• [ACTIVITY]
Only one stretch of the data is wanted: the line containing "by_cases hlt : q < a", the line containing "exact absurd (lt_of_lt_of_le hlt", and every line between them, copied exactly.

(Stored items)
__________________________________________________

-- pv_equiv track=rewrite | github.com/enriquedlh97/algoDS | algosds/problems/patterns/miscellaneous/hash_table/generate_document.py | generate_document_hashtable
-- ===== SOURCE A (Python) =====
-- def generate_document_hashtable(characters, document):
--     if len(document) <= len(characters):
--
--         available_characters = {}
--
--         for character in characters:
--
--             if character not in available_characters:
--                 available_characters[character] = 0
--
--             available_characters[character] += 1
--
--         for character in document:
--
--             if character not in available_characters:
--                 return False
--             else:
--                 if available_characters[character] - 1 < 0:
--                     return False
--                 else:
--                     available_characters[character] -= 1
--
--         return True
--
--     else:
--         return False
-- ===== SOURCE B (Python) =====
-- def generate_document_hashtable(characters, document):
--     # Sort both strings and do a two-pointer merge scan: the sorted document
--     # must appear as a (greedy) subsequence of the sorted character pool.
--     doc = sorted(document)
--     pool = sorted(characters)
--     i = 0
--     j = 0
--     while i < len(doc):
--         if j == len(pool):
--             return False
--         if pool[j] == doc[i]:
--             i += 1
--             j += 1
--         elif pool[j] < doc[i]:
--             j += 1
--         else:
--             return False
--     return True
-- ===== Notes on version B (the rewrite author's own statement) =====
-- stated objective: alternative
-- what changed: Replaces A's hash-table counting with a destructive decrement scan by sorting both strings and running a two-pointer merge scan that checks the sorted document is a greedy subsequence of the sorted character pool (no hash table, no length guard).
import Mathlib
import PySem

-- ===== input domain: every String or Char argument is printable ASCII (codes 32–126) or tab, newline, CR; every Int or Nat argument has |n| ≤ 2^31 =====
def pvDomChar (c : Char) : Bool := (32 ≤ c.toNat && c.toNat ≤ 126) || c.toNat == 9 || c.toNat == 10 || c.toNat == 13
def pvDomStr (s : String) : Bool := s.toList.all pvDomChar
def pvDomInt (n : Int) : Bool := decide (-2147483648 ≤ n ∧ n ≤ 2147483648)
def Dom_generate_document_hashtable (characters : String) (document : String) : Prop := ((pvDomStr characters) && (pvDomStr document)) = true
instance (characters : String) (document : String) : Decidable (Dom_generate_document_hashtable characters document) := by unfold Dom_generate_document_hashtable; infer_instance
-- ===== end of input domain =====

-- B sorts both strings and runs a two-pointer merge scan (sorted document as a
-- greedy subsequence of the sorted pool) instead of A's hash-table counting
-- with a destructive decrement scan (objective: alternative).

-- ===== PORT A =====
-- first loop of A: build availability counts (if absent insert 0, then += 1)
def gdBuild (l : List Char) : PySem.Dict Char Int :=
  l.foldl (fun d c =>
    let d1 := if d.contains c then d else d.insert c 0
    d1.insert c (d1.getD c 0 + 1)) PySem.Dict.empty

-- second loop of A: consume each document character, with early return False
def gdScan (d : PySem.Dict Char Int) : List Char → Bool
  | [] => true
  | c :: rest =>
    match d.get? c with
    | none => false
    | some v => if v - 1 < 0 then false else gdScan (d.insert c (v - 1)) rest

def generate_document_hashtable (characters : String) (document : String) : Bool :=
  if document.toList.length ≤ characters.toList.length then
    gdScan (gdBuild characters.toList) document.toList
  else
    false

-- ===== PORT B =====
-- B's while loop: two pointers over the two sorted lists, as structural
-- recursion on the same state (remaining document, remaining pool)
def gdMerge : List Char → List Char → Bool
  | [], _ => true
  | _ :: _, [] => false
  | d :: ds, p :: ps =>
    if p = d then gdMerge ds ps
    else if p < d then gdMerge (d :: ds) ps
    else false

def generate_document_hashtable_alt (characters : String) (document : String) : Bool :=
  let doc := PySem.List.sorted document.toList (fun x => x) false
  let pool := PySem.List.sorted characters.toList (fun x => x) false
  gdMerge doc pool

-- ===== PRECONDITION & SPEC =====
def Spec_generate_document_hashtable (characters : String) (document : String) (out : Bool) : Prop := out = generate_document_hashtable_alt characters document
instance (characters : String) (document : String) (out : Bool) : Decidable (Spec_generate_document_hashtable characters document out) := by unfold Spec_generate_document_hashtable; infer_instance

-- ===== CLAIM (what is proved, stated in full; the proofs are below) =====
def Claim_equal_generate_document_hashtable : Prop := ∀ (characters : String) (document : String), Dom_generate_document_hashtable characters document → Spec_generate_document_hashtable characters document (generate_document_hashtable characters document)

-- ===== LEMMAS AND PROOFS =====

-- A's build loop computes the frequency of each character
theorem gdBuild_getD (l : List Char) (x : Char) :
    (gdBuild l).getD x 0 = (l.count x : Int) := by
  suffices h : ∀ d : PySem.Dict Char Int,
      (l.foldl (fun d c =>
        let d1 := if d.contains c then d else d.insert c 0
        d1.insert c (d1.getD c 0 + 1)) d).getD x 0 = d.getD x 0 + (l.count x : Int) by
    have := h PySem.Dict.empty
    simpa [gdBuild] using this
  induction l with
  | nil => intro d; simp
  | cons c rest ih =>
    intro d
    simp only [List.foldl_cons, ih]
    by_cases hc : d.contains c = true
    · simp only [hc, if_true]
      rcases eq_or_ne x c with rfl | hx
      · simp; ring
      · simp [PySem.Dict.getD_insert, hx, Ne.symm hx]
    · simp only [hc]
      have h0 : d.getD c 0 = 0 := PySem.Dict.getD_of_not_contains d 0 (by simpa using hc)
      rcases eq_or_ne x c with rfl | hx
      · simp [h0]; ring
      · simp [PySem.Dict.getD_insert, hx, Ne.symm hx]

-- A's scan loop succeeds iff every needed character is sufficiently available
theorem gdScan_iff (l : List Char) :
    ∀ d : PySem.Dict Char Int,
      (gdScan d l = true ↔ ∀ x ∈ l, (l.count x : Int) ≤ d.getD x 0) := by
  induction l with
  | nil => intro d; simp [gdScan]
  | cons c rest ih =>
    intro d
    cases hv : d.get? c with
    | none =>
      simp only [gdScan, hv]
      constructor
      · intro h; exact absurd h (by simp)
      · intro h
        exfalso
        have h1 := h c (List.mem_cons_self ..)
        rw [PySem.Dict.getD_eq_get?_getD, hv] at h1
        simp only [List.count_cons_self, Option.getD_none] at h1
        push_cast at h1
        omega
    | some v =>
      have hdc : d.getD c 0 = v := PySem.Dict.getD_of_get?_eq_some d 0 hv
      by_cases hneg : v - 1 < 0
      · simp only [gdScan, hv, if_pos hneg]
        constructor
        · intro h; exact absurd h (by simp)
        · intro h
          exfalso
          have h1 := h c (List.mem_cons_self ..)
          rw [hdc] at h1
          have h2 : 1 ≤ (c :: rest).count c := List.count_pos_iff.mpr (List.mem_cons_self ..)
          omega
      · simp only [gdScan, hv, if_neg hneg]
        rw [ih (d.insert c (v - 1))]
        constructor
        · intro h x hx
          rcases eq_or_ne x c with rfl | hxc
          · rw [hdc, List.count_cons_self]
            by_cases hm : x ∈ rest
            · have h2 := h x hm
              rw [PySem.Dict.getD_insert, if_pos rfl] at h2
              push_cast at h2 ⊢
              omega
            · rw [List.count_eq_zero_of_not_mem hm]
              push_cast
              omega
          · have hxr : x ∈ rest := by
              rcases List.mem_cons.mp hx with h1 | h1
              · exact absurd h1 hxc
              · exact h1
            have h2 := h x hxr
            rw [PySem.Dict.getD_insert, if_neg hxc] at h2
            rwa [List.count_cons_of_ne (Ne.symm hxc)]
        · intro h x hx
          rw [PySem.Dict.getD_insert]
          rcases eq_or_ne x c with rfl | hxc
          · rw [if_pos rfl]
            have h2 := h x (List.mem_cons_self ..)
            rw [hdc, List.count_cons_self] at h2
            push_cast at h2 ⊢
            omega
          · rw [if_neg hxc]
            have h2 := h x (List.mem_cons_of_mem _ hx)
            rwa [List.count_cons_of_ne (Ne.symm hxc)] at h2

-- soundness of the merge scan: success means the first list is a sublist
theorem gdMerge_sublist : ∀ (p d : List Char), gdMerge d p = true → d.Sublist p := by
  intro p
  induction p with
  | nil =>
    intro d h
    cases d with
    | nil => exact List.Sublist.refl _
    | cons a as => simp [gdMerge] at h
  | cons q qs ih =>
    intro d h
    cases d with
    | nil => exact List.nil_sublist _
    | cons a as =>
      by_cases hq : q = a
      · subst hq
        rw [gdMerge, if_pos rfl] at h
        exact List.Sublist.cons₂ _ (ih _ h)
      · rw [gdMerge, if_neg hq] at h
        by_cases hlt : q < a
        · rw [if_pos hlt] at h
          exact List.Sublist.cons _ (ih _ h)
        · rw [if_neg hlt] at h
          exact absurd h (by simp)

-- completeness of the merge scan on sorted lists with sufficient counts
theorem gdMerge_complete : ∀ (p d : List Char),
    d.Pairwise (· ≤ ·) → p.Pairwise (· ≤ ·) →
    (∀ x : Char, d.count x ≤ p.count x) → gdMerge d p = true := by
  intro p
  induction p with
  | nil =>
    intro d _ _ hcnt
    cases d with
    | nil => rfl
    | cons a as =>
      exfalso
      have := hcnt a
      simp at this
  | cons q qs ih =>
    intro d hd hp hcnt
    cases d with
    | nil => rfl
    | cons a as =>
      rcases lt_trichotomy q a with hlt | heq | hgt
      · -- q < a: q is smaller than everything in a :: as, skip it
        rw [gdMerge, if_neg (ne_of_lt hlt), if_pos hlt]
        refine ih (a :: as) hd hp.tail ?_
        intro x
        rcases eq_or_ne x q with rfl | hxq
        · have hnm : x ∉ a :: as := by
            intro hm
            rcases List.mem_cons.mp hm with rfl | hm'
            · exact absurd hlt (lt_irrefl _)
            · have := (List.pairwise_cons.mp hd).1 x hm'
              exact absurd (lt_of_lt_of_le hlt this) (lt_irrefl _)
          simp [List.count_eq_zero_of_not_mem hnm]
        · have := hcnt x
          rwa [List.count_cons_of_ne (Ne.symm hxq)] at this
      · -- q = a: match, recurse on both tails
        subst heq
        rw [gdMerge, if_pos rfl]
        refine ih as hd.tail hp.tail ?_
        intro x
        have := hcnt x
        rcases eq_or_ne x q with rfl | hxq
        · simpa using this
        · rwa [List.count_cons_of_ne (Ne.symm hxq), List.count_cons_of_ne (Ne.symm hxq)] at this
      · -- a < q: a cannot occur in q :: qs at all, contradiction
        exfalso
        have hnm : a ∉ q :: qs := by
          intro hm
          rcases List.mem_cons.mp hm with rfl | hm'
          · exact absurd hgt (lt_irrefl _)
          · have := (List.pairwise_cons.mp hp).1 a hm'
            exact absurd (lt_of_lt_of_le hgt this) (lt_irrefl _)
        have := hcnt a
        rw [List.count_eq_zero_of_not_mem hnm] at this
        simp at this
-- B succeeds iff every needed character is sufficiently available
theorem alt_iff (characters document : String) :
    (generate_document_hashtable_alt characters document = true ↔
      ∀ x : Char, document.toList.count x ≤ characters.toList.count x) := by
  unfold generate_document_hashtable_alt
  have hpd : (PySem.List.sorted document.toList (fun x => x) false).Perm document.toList :=
    PySem.List.sorted_perm ..
  have hpc : (PySem.List.sorted characters.toList (fun x => x) false).Perm characters.toList :=
    PySem.List.sorted_perm ..
  constructor
  · intro h x
    have hsub := gdMerge_sublist _ _ h
    have := hsub.count_le x
    rwa [hpd.count_eq, hpc.count_eq] at this
  · intro h
    refine gdMerge_complete _ _ ?_ ?_ ?_
    · simpa using PySem.List.sorted_pairwise document.toList (fun x => x)
    · simpa using PySem.List.sorted_pairwise characters.toList (fun x => x)
    · intro x
      rw [hpd.count_eq, hpc.count_eq]
      exact h x

-- the length guard is implied by multiset containment
theorem length_le_of_counts (doc chars : List Char)
    (h : ∀ x : Char, doc.count x ≤ chars.count x) :
    doc.length ≤ chars.length := by
  have hms : (doc : Multiset Char) ≤ (chars : Multiset Char) := by
    rw [Multiset.le_iff_count]
    intro a
    simpa [Multiset.coe_count] using h a
  simpa using Multiset.card_le_card hms

-- ===== VERDICT (by name: the statement is the Claim_ definition above) =====
theorem generate_document_hashtable_spec : Claim_equal_generate_document_hashtable := by
  intro characters document _
  unfold Spec_generate_document_hashtable
  rw [Bool.eq_iff_iff]
  unfold generate_document_hashtable
  rw [alt_iff]
  by_cases hlen : document.toList.length ≤ characters.toList.length
  · rw [if_pos hlen, gdScan_iff]
    constructor
    · intro h x
      by_cases hx : x ∈ document.toList
      · have := h x hx
        rw [gdBuild_getD] at this
        exact_mod_cast this
      · simp [List.count_eq_zero_of_not_mem hx]
    · intro h x hx
      rw [gdBuild_getD]
      exact_mod_cast h x
  · rw [if_neg hlen]
    simp only [Bool.false_eq_true, false_iff]
    intro h
    exact hlen (length_le_of_counts _ _ h)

__________________________________________________

• [OUTPUT FOR THIS EXERCISE]
        by_cases hlt : q < a
        · rw [if_pos hlt] at h
          exact List.Sublist.cons _ (ih _ h)
        · rw [if_neg hlt] at h
          exact absurd h (by simp)

-- completeness of the merge scan on sorted lists with sufficient counts
theorem gdMerge_complete : ∀ (p d : List Char),
    d.Pairwise (· ≤ ·) → p.Pairwise (· ≤ ·) →
    (∀ x : Char, d.count x ≤ p.count x) → gdMerge d p = true := by
  intro p
  induction p with
  | nil =>
    intro d _ _ hcnt
    cases d with
    | nil => rfl
    | cons a as =>
      exfalso
      have := hcnt a
      simp at this
  | cons q qs ih =>
    intro d hd hp hcnt
    cases d with
    | nil => rfl
    | cons a as =>
      rcases lt_trichotomy q a with hlt | heq | hgt
      · -- q < a: q is smaller than everything in a :: as, skip it
        rw [gdMerge, if_neg (ne_of_lt hlt), if_pos hlt]
        refine ih (a :: as) hd hp.tail ?_
        intro x
        rcases eq_or_ne x q with rfl | hxq
        · have hnm : x ∉ a :: as := by
            intro hm
            rcases List.mem_cons.mp hm with rfl | hm'
            · exact absurd hlt (lt_irrefl _)
            · have := (List.pairwise_cons.mp hd).1 x hm'
              exact absurd (lt_of_lt_of_le hlt this) (lt_irrefl _)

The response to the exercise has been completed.